Were these extraordinary measures worth it? Probably too early to say. But we have made progress in testing, treatment and capacity, which should help us absorb future waves much better than the first wave of Covid-19. This progress suggests that future, ‘adaptive lockdowns’ will very probably not need to be nearly as severe as the first effort.

Lockdown stringency has diverged across countries. The more stringent the lockdowns, the steeper the decline in activity over the course of Q1 – confirming the nature of the downturn as a great compression. As the lockdowns are released, some, but not all, of this effect is likely to reverse.

Scientific understanding and the containment of Covid-19 seems to have progressed enough for lockdown relaxation despite clear and present risks and incomplete information. Implications and uncertainties rising from variations in testing rates and results may weigh on the speed and extent of the recovery as lockdowns are relaxed.

Looking forward, then, based on our central expectation of gradual, partial, sectoral and regional reopening with downside risks of moderate secondary waves, we would expect the path of GDP to look like what we call a ‘square-root’ recovery – a sharp downturn, almost freefall in activity, stabilised by fiscal and monetary support and the need to sustain basic needs; a limited release in pent-up demand; and a levelling off given the constraints to complete or synchronised reopening.
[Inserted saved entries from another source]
-- pv_equiv track=rewrite | github.com/niek265/Bio-Informatica-Hanze | Thema 02 - Energiehuishouding van de cel/Praktijkopdracht/nonpov.py | triplet_maker
-- ===== SOURCE A (Python) =====
-- def triplet_maker(nucleo_string):
--     """Haalt uit een string van nucleotiden de tripletten en
--     slaat deze strings van tripletten op in een list.
--     Args: nucleo_string: een string van nucleotiden
--     Return: een list van strings van tripletten."""
--     count = 0
--     tripletten = []
--     triplet = ''
--     for nucleotide in nucleo_string:
--         if nucleotide != "\n":
--             triplet += nucleotide
--             count += 1
--             if count == 3:
--                 count = 0
--                 tripletten.append(triplet)
--                 triplet = ''
--
--     return tripletten
-- ===== SOURCE B (Python) =====
-- def triplet_maker(nucleo_string):
--     """Haalt uit een string van nucleotiden de tripletten en
--     slaat deze strings van tripletten op in een list."""
--     s = "".join(c for c in nucleo_string if c != "\n")
--     return [s[i:i+3] for i in range(0, len(s) - len(s) % 3, 3)]
-- ===== Notes on version B (the rewrite author's own statement) =====
-- stated objective: simpler
-- what changed: Replaces the per-character count/accumulator state machine with a two-phase structure: first build the newline-free string with a join-filter, then slice it in strides of 3 over a length truncated to a multiple of 3.
import Mathlib
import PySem

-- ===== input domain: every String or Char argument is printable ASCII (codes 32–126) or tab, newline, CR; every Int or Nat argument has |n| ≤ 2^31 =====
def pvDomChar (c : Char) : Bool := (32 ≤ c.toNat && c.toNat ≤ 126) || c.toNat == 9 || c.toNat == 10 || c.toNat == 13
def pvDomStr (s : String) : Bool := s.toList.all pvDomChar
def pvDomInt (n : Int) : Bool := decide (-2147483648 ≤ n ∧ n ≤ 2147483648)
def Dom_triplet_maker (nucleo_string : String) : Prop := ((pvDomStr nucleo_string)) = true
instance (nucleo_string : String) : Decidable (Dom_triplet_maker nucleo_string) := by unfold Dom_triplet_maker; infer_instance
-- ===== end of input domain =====

-- B replaces A's per-character count/accumulator state machine by a two-phase
-- filter-then-stride-slice decomposition (objective: simpler).

-- ===== PORT A =====
-- the triplet accumulator is kept as List Char (Python str built char by char);
-- it is turned into a String exactly when appended to the result list
def triplet_maker (nucleo_string : String) : List String :=
  (nucleo_string.toList.foldl
    (fun (st : Int × List String × List Char) nucleotide =>
      if nucleotide ≠ '\n' then
        let triplet := st.2.2 ++ [nucleotide]
        let count := st.1 + 1
        if count = 3 then (0, st.2.1 ++ [String.ofList triplet], [])
        else (count, st.2.1, triplet)
      else st)
    (0, [], [])).2.1

-- ===== PORT B =====
def triplet_maker_alt (nucleo_string : String) : List String :=
  let s := nucleo_string.toList.filter (fun c => c ≠ '\n')
  (PySem.List.pyRange 0 ((PySem.List.len s : Int) - PySem.Int.mod (PySem.List.len s) 3) 3).map
    (fun i => String.ofList (PySem.List.slice s (some i) (some (i + 3))))

-- ===== PRECONDITION & SPEC =====
def Spec_triplet_maker (nucleo_string : String) (out : List String) : Prop := out = triplet_maker_alt nucleo_string
instance (nucleo_string : String) (out : List String) : Decidable (Spec_triplet_maker nucleo_string out) := by unfold Spec_triplet_maker; infer_instance

-- ===== CLAIM (what is proved, stated in full; the proofs are below) =====
def Claim_equal_triplet_maker : Prop := ∀ (nucleo_string : String), Dom_triplet_maker nucleo_string → Spec_triplet_maker nucleo_string (triplet_maker nucleo_string)

-- ===== LEMMAS AND PROOFS =====

-- the common characterisation: successive triplets of a (newline-free) char list
def pvChunks : List Char → List String
  | a :: b :: c :: t => String.ofList [a, b, c] :: pvChunks t
  | _ => []

-- A's loop step
def pvStepA : (Int × List String × List Char) → Char → (Int × List String × List Char) :=
  fun st nucleotide =>
    if nucleotide ≠ '\n' then
      let triplet := st.2.2 ++ [nucleotide]
      let count := st.1 + 1
      if count = 3 then (0, st.2.1 ++ [String.ofList triplet], [])
      else (count, st.2.1, triplet)
    else st

theorem pvStepA_newline (st : Int × List String × List Char) : pvStepA st '\n' = st := by
  simp [pvStepA]

-- A's fold skips exactly the '\n' characters: folding over l equals folding over its filter
theorem foldA_filter (l : List Char) (st : Int × List String × List Char) :
    l.foldl pvStepA st = (l.filter (fun c => c ≠ '\n')).foldl pvStepA st := by
  induction l generalizing st with
  | nil => rfl
  | cons a t ih =>
      by_cases ha : a = '\n'
      · subst ha
        simp [List.foldl_cons, pvStepA_newline, ih]
      · simp [List.foldl_cons, ha, ih]

-- on a newline-free list, A's fold from a fresh triplet state produces the chunks
theorem foldA_chunks (n : Nat) : ∀ (l : List Char), l.length ≤ n → (∀ c ∈ l, c ≠ '\n') →
    ∀ (acc : List String), (l.foldl pvStepA (0, acc, [])).2.1 = acc ++ pvChunks l := by
  induction n with
  | zero =>
      intro l hl _ acc
      have : l = [] := List.eq_nil_of_length_eq_zero (Nat.le_zero.mp hl)
      subst this; simp [pvChunks]
  | succ n ih =>
      intro l hl hnl acc
      match l with
      | [] => simp [pvChunks]
      | [a] =>
          have ha := hnl a (by simp)
          simp [List.foldl_cons, pvStepA, ha, pvChunks]
      | [a, b] =>
          have ha := hnl a (by simp)
          have hb := hnl b (by simp)
          simp [List.foldl_cons, pvStepA, ha, hb, pvChunks]
      | a :: b :: c :: t =>
          have ha := hnl a (by simp)
          have hb := hnl b (by simp)
          have hc := hnl c (by simp)
          have ht : ∀ x ∈ t, x ≠ '\n' := fun x hx => hnl x (by simp [hx])
          have hlen : t.length ≤ n := by simp at hl; omega
          calc ((a :: b :: c :: t).foldl pvStepA (0, acc, [])).2.1
              = (t.foldl pvStepA (0, acc ++ [String.ofList [a, b, c]], [])).2.1 := by
                simp [List.foldl_cons, pvStepA, ha, hb, hc]
            _ = acc ++ pvChunks (a :: b :: c :: t) := by
                rw [ih t hlen ht]
                simp [pvChunks]

-- B's stride-3 slicing of s is exactly the chunk list
theorem pvMod3_natCast (m : Nat) : PySem.Int.mod (m : Int) 3 = ((m % 3 : Nat) : Int) := by
  exact_mod_cast PySem.Int.mod_natCast m 3

theorem pvRange3_step (m : Int) (hm0 : 0 ≤ m) :
    PySem.List.pyRange 0 (m + 3) 3 = 0 :: (PySem.List.pyRange 0 m 3).map (· + 3) := by
  rw [PySem.List.pyRange_of_pos _ _ (by norm_num : (0:Int) < 3),
      PySem.List.pyRange_of_pos _ _ (by norm_num : (0:Int) < 3)]
  have hca : (if (0:Int) < m + 3 then ((m + 3 - 0 + 3 - 1) / 3).toNat else 0)
      = (if (0:Int) < m then ((m - 0 + 3 - 1) / 3).toNat else 0) + 1 := by
    by_cases h0 : (0:Int) < m
    · simp only [if_pos (by omega : (0:Int) < m + 3), if_pos h0]
      have he : (m + 3 - 0 + 3 - 1) / 3 = (m - 0 + 3 - 1) / 3 + 1 := by
        have h5 : m + 3 - 0 + 3 - 1 = (m - 0 + 3 - 1) + 1 * 3 := by ring
        rw [h5, Int.add_mul_ediv_right _ _ (by norm_num : (3:Int) ≠ 0)]
      have hpos : 0 ≤ (m - 0 + 3 - 1) / 3 := Int.ediv_nonneg (by omega) (by norm_num)
      rw [he, Int.toNat_add hpos (by norm_num)]
      simp
    · have hm0' : m = 0 := le_antisymm (not_lt.mp h0) hm0
      subst hm0'; decide
  rw [hca, List.range_succ_eq_map]
  simp only [List.map_cons, List.map_map]
  congr 1

theorem alt_body_chunks (n : Nat) : ∀ (s : List Char), s.length ≤ n →
    (PySem.List.pyRange 0 ((PySem.List.len s : Int) - PySem.Int.mod (PySem.List.len s) 3) 3).map
      (fun i => String.ofList (PySem.List.slice s (some i) (some (i + 3)))) = pvChunks s := by
  induction n with
  | zero =>
      intro s hs
      have : s = [] := List.eq_nil_of_length_eq_zero (Nat.le_zero.mp hs)
      subst this; decide
  | succ n ih =>
      intro s hs
      match s with
      | [] => decide
      | [a] =>
          have h : (PySem.List.len ([a] : List Char) : Int) -
              PySem.Int.mod (PySem.List.len ([a] : List Char)) 3 = 0 := by
            simp only [PySem.List.len_eq, List.length_cons, List.length_nil]
            rw [show ((0:Nat) + 1 : Nat) = (1:Nat) from rfl, pvMod3_natCast]
            decide
          rw [h, show PySem.List.pyRange 0 0 3 = ([] : List Int) from by decide]
          simp [pvChunks]
      | [a, b] =>
          have h : (PySem.List.len ([a, b] : List Char) : Int) -
              PySem.Int.mod (PySem.List.len ([a, b] : List Char)) 3 = 0 := by
            simp only [PySem.List.len_eq, List.length_cons, List.length_nil]
            rw [show ((0:Nat) + 1 + 1 : Nat) = (2:Nat) from rfl, pvMod3_natCast]
            decide
          rw [h, show PySem.List.pyRange 0 0 3 = ([] : List Int) from by decide]
          simp [pvChunks]
      | a :: b :: c :: t =>
          have hlen : t.length ≤ n := by simp at hs; omega
          have hm : (PySem.List.len (a :: b :: c :: t) : Int) -
              PySem.Int.mod (PySem.List.len (a :: b :: c :: t)) 3
              = ((PySem.List.len t : Int) - PySem.Int.mod (PySem.List.len t) 3) + 3 := by
            simp only [PySem.List.len_eq, List.length_cons, pvMod3_natCast]
            have h4 : (t.length + 1 + 1 + 1) % 3 = t.length % 3 := by omega
            push_cast [h4]
            have : t.length % 3 ≤ t.length := Nat.mod_le _ _
            omega
          rw [hm]
          have hnn : (0:Int) ≤ (PySem.List.len t : Int) - PySem.Int.mod (PySem.List.len t) 3 := by
            simp only [PySem.List.len_eq, pvMod3_natCast]
            have : t.length % 3 ≤ t.length := Nat.mod_le _ _
            omega
          rw [pvRange3_step _ hnn]
          simp only [List.map_cons, List.map_map]
          rw [pvChunks]
          congr 1
          -- the head triplet agrees definitionally; the tail shifts each index by 3
          rw [← ih t hlen]
          apply List.map_congr_left
          intro i hi
          have hi0 : 0 ≤ i :=
            ((PySem.List.mem_pyRange_iff_of_pos (by norm_num : (0:Int) < 3) i).mp hi).1
          simp only [Function.comp]
          congr 1
          obtain ⟨k, hk⟩ := Int.eq_ofNat_of_zero_le hi0
          subst hk
          have e3 : (k : Int) + 3 = (k : Int) + ((3 : Nat) : Int) := by norm_num
          rw [e3, PySem.List.slice_natCast_add t k 3]
          have e4 : (k : Int) + ((3 : Nat) : Int) = ((k + 3 : Nat) : Int) := by push_cast; ring
          have e5 : (k : Int) + ((3 : Nat) : Int) + 3 = ((k + 3 : Nat) : Int) + ((3 : Nat) : Int) := by
            push_cast; ring
          rw [e5, e4, PySem.List.slice_natCast_add (a :: b :: c :: t) (k + 3) 3]
          simp [List.drop_succ_cons, show k + 3 = (k + 2) + 1 from rfl,
            show k + 2 = (k + 1) + 1 from rfl]

-- ===== VERDICT (by name: the statement is the Claim_ definition above) =====
theorem triplet_maker_spec : Claim_equal_triplet_maker := by
  intro ns _
  unfold Spec_triplet_maker triplet_maker triplet_maker_alt
  have hA : (ns.toList.foldl
      (fun (st : Int × List String × List Char) nucleotide =>
        if nucleotide ≠ '\n' then
          let triplet := st.2.2 ++ [nucleotide]
          let count := st.1 + 1
          if count = 3 then (0, st.2.1 ++ [String.ofList triplet], [])
          else (count, st.2.1, triplet)
        else st)
      (0, [], [])) = ns.toList.foldl pvStepA (0, [], []) := rfl
  rw [hA, foldA_filter]
  set s := ns.toList.filter (fun c => c ≠ '\n') with hsdef
  have hnl : ∀ c ∈ s, c ≠ '\n' := by
    intro c hc
    have := List.of_mem_filter hc
    simpa using this
  rw [foldA_chunks s.length s le_rfl hnl []]
  rw [alt_body_chunks s.length s le_rfl]
  simp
While the widely shared public health policy of lockdowns caused a rapid, deliberate and largely synchronised compression in economic activity starting in Q1 into Q2, the reopening will not be like flipping a switch back “on” – it will be gradual and uneven, taking time to gain traction (all the more so if there are differentiated second waves).

We expect continued differentiated performance across economies and asset classes during the recovery.